**** Extracted information ****

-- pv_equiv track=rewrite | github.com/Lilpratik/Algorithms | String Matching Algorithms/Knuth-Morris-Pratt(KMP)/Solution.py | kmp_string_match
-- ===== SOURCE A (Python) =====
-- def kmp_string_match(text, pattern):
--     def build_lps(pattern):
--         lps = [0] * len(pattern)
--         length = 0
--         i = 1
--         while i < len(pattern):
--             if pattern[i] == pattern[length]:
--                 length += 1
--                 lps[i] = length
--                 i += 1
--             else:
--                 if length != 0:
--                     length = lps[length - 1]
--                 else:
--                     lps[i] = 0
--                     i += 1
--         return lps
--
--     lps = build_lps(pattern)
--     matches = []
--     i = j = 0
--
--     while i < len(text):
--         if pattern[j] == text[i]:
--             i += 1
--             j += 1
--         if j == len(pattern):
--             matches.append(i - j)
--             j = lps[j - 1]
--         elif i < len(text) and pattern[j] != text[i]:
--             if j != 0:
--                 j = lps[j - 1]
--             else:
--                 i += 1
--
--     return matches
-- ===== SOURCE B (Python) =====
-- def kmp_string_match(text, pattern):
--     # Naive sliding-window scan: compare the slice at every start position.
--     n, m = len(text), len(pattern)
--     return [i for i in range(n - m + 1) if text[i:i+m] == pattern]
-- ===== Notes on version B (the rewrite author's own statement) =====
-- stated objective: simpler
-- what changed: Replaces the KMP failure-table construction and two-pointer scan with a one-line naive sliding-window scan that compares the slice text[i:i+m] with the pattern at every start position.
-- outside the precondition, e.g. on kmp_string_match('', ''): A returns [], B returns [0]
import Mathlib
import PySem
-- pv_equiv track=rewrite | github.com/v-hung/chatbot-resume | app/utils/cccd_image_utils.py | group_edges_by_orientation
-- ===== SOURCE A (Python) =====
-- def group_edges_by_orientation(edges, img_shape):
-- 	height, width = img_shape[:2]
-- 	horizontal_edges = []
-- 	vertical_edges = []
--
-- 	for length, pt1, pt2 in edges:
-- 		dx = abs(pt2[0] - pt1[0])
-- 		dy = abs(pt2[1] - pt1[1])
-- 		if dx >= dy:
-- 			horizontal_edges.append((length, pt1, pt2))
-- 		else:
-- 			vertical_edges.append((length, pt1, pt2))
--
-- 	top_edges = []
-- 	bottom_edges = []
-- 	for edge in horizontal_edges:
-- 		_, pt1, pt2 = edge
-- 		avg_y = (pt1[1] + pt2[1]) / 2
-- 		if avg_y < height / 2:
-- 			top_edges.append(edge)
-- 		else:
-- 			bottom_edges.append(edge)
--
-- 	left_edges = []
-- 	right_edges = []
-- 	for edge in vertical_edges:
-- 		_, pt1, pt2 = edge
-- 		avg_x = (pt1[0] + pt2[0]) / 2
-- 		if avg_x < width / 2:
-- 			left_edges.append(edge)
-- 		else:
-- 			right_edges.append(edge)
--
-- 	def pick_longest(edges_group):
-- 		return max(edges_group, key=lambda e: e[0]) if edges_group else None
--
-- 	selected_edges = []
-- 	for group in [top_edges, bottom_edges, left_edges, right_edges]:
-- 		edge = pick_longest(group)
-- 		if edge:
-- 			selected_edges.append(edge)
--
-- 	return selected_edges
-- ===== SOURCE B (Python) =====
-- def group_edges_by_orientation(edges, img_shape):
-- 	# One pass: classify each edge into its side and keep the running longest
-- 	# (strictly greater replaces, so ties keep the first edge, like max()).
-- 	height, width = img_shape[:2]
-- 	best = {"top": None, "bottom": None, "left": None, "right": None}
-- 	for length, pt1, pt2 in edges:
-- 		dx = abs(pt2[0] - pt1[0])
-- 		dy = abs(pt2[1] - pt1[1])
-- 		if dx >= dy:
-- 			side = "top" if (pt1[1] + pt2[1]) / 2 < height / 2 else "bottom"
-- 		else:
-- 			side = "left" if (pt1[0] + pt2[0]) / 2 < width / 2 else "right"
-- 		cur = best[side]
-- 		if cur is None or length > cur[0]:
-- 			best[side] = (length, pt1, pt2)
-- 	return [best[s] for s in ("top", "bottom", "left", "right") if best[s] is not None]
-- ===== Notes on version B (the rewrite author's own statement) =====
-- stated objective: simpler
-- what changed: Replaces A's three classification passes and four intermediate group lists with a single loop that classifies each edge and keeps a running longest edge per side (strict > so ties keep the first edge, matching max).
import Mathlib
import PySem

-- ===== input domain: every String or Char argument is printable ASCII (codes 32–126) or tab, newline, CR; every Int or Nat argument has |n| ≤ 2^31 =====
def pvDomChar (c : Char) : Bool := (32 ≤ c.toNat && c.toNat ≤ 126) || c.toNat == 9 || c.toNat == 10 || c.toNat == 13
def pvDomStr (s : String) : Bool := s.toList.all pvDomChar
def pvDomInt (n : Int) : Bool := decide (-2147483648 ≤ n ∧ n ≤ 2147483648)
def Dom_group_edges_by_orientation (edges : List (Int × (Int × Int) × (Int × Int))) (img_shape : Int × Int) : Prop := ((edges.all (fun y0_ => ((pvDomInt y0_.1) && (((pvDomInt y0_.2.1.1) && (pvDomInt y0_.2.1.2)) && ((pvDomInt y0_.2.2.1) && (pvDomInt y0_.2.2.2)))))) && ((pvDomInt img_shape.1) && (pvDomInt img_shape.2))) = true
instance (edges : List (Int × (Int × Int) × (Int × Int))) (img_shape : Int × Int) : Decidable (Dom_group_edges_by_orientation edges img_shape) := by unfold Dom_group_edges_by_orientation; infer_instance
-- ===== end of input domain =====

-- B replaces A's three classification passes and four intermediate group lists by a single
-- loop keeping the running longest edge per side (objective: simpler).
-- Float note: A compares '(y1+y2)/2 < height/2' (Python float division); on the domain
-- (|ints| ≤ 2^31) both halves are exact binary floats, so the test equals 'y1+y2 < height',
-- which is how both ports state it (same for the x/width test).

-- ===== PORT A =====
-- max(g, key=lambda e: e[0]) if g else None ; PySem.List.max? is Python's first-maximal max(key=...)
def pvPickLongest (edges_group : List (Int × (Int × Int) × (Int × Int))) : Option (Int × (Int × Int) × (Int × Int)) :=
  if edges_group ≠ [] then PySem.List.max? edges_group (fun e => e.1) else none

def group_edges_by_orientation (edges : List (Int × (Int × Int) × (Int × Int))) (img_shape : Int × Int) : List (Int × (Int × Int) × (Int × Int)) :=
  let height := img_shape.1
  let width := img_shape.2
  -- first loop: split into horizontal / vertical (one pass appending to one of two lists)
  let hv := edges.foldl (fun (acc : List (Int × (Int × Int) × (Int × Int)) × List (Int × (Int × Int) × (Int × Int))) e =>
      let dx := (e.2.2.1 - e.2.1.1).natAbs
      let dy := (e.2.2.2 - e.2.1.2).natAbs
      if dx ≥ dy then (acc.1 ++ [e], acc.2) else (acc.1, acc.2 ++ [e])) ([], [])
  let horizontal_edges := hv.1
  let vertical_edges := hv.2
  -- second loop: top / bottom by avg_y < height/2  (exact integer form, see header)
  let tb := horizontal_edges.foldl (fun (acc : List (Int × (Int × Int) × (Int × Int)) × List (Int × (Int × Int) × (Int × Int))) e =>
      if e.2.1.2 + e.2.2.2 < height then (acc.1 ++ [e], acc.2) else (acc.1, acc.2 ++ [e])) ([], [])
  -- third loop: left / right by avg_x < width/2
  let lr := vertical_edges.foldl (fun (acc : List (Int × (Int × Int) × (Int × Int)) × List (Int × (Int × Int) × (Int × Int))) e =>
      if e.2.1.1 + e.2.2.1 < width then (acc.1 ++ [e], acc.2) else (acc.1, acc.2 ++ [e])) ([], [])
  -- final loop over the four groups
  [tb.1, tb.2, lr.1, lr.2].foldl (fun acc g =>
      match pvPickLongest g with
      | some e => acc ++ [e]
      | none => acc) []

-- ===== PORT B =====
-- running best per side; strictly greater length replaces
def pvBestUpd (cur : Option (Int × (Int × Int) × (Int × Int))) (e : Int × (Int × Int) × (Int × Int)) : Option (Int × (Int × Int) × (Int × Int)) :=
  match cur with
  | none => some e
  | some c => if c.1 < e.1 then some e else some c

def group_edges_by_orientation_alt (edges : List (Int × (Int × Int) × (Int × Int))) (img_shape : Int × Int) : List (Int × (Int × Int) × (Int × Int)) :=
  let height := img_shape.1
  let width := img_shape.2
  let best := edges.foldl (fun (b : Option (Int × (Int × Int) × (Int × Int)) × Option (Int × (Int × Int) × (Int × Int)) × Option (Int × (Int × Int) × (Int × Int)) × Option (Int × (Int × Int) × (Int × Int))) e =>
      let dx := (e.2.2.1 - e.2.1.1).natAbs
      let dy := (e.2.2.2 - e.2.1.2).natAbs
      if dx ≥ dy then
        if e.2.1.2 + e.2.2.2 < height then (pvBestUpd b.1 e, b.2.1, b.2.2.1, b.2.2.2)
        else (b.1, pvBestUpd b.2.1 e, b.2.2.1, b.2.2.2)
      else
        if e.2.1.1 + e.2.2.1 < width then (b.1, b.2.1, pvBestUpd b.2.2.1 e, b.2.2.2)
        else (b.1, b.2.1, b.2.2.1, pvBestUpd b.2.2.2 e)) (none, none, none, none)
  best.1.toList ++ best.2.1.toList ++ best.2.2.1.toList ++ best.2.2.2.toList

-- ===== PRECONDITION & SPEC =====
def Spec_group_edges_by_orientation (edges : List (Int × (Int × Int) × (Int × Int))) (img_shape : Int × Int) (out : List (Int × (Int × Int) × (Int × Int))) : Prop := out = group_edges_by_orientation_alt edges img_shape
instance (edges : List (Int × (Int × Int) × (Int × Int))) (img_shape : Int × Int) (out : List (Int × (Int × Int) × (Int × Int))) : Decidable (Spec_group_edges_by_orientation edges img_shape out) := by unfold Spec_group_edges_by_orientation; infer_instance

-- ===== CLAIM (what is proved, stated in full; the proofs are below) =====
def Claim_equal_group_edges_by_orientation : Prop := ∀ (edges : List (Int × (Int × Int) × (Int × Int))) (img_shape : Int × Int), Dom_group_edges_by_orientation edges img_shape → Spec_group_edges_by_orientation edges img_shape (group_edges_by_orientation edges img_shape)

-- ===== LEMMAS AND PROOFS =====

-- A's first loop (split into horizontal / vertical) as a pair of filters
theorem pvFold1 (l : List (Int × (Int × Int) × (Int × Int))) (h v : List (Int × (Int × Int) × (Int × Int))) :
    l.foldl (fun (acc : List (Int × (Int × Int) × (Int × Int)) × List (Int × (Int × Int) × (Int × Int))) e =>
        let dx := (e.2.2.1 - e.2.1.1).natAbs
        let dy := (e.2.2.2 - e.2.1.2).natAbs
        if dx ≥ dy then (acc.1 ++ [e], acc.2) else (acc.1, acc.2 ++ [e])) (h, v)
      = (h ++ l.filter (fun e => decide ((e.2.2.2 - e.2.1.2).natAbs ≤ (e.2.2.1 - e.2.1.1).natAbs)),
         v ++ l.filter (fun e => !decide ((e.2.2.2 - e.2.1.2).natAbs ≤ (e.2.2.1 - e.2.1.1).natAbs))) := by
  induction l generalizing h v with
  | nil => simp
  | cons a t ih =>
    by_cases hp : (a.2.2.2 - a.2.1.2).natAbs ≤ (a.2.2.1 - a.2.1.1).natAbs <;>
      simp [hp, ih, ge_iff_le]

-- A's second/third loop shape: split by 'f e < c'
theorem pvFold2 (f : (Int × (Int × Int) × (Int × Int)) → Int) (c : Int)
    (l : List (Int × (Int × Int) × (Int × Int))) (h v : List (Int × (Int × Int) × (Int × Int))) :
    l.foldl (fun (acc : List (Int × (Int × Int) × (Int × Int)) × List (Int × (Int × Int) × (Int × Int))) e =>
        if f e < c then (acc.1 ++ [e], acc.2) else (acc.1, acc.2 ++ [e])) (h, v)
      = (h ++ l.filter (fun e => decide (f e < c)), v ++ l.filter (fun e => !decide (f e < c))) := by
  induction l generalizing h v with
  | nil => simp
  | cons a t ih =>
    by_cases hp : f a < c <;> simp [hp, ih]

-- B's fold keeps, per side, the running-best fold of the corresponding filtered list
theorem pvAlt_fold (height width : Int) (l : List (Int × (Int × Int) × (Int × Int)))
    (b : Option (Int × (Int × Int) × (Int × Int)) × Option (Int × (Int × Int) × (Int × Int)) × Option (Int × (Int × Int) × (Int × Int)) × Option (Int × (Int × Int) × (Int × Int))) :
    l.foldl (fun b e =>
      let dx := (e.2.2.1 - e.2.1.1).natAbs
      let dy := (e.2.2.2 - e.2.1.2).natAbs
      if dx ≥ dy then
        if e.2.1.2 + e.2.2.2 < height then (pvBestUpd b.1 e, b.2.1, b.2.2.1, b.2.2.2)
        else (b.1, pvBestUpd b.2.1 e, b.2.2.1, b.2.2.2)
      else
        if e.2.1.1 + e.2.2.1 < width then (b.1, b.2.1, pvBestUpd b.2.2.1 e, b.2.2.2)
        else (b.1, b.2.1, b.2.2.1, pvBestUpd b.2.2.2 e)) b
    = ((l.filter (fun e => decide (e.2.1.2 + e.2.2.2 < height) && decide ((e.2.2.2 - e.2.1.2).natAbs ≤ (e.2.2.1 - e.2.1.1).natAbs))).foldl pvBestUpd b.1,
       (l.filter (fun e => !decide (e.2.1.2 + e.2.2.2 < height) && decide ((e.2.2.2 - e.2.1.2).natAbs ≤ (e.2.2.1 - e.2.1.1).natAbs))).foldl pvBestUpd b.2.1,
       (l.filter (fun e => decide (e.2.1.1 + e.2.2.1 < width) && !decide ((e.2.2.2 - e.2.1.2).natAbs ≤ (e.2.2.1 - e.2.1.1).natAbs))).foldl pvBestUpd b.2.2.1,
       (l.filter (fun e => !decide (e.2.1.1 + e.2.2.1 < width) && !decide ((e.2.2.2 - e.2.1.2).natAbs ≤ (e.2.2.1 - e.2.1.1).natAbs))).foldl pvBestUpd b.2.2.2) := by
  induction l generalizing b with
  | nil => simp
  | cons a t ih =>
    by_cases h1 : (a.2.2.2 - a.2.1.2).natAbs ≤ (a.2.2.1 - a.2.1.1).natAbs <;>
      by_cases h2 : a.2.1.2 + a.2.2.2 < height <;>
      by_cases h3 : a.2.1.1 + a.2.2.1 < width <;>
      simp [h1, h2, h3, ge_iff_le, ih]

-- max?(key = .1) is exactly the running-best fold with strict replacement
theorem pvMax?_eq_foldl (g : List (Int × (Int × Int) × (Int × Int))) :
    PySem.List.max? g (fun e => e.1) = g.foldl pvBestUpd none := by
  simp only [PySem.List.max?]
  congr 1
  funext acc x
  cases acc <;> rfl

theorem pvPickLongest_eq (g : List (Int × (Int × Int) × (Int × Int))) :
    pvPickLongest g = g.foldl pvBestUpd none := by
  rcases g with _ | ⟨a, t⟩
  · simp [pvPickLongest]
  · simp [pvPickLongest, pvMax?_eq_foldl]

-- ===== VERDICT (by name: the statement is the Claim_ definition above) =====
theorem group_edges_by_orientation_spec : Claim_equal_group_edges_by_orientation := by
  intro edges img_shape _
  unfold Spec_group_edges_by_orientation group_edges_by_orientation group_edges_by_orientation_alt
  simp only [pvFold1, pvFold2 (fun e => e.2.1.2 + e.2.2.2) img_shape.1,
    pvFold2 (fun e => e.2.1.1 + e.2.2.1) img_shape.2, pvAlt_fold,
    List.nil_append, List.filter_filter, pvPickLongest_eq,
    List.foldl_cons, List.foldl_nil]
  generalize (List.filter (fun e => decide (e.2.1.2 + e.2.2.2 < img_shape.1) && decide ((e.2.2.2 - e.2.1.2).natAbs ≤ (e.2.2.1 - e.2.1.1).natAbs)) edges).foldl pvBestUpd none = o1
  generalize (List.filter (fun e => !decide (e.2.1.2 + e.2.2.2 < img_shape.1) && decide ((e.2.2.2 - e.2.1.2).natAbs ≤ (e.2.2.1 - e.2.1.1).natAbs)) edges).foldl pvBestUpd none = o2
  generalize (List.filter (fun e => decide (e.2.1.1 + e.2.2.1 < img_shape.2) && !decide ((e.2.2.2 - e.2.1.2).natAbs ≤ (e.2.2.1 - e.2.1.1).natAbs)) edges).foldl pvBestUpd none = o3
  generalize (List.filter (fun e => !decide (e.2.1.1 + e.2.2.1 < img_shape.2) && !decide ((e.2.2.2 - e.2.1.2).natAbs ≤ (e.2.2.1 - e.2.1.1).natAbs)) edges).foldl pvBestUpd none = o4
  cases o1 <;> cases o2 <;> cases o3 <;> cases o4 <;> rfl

****

### Required work:
Return only the number of lines in the entries that contain the string "single".

### Response to this task:
2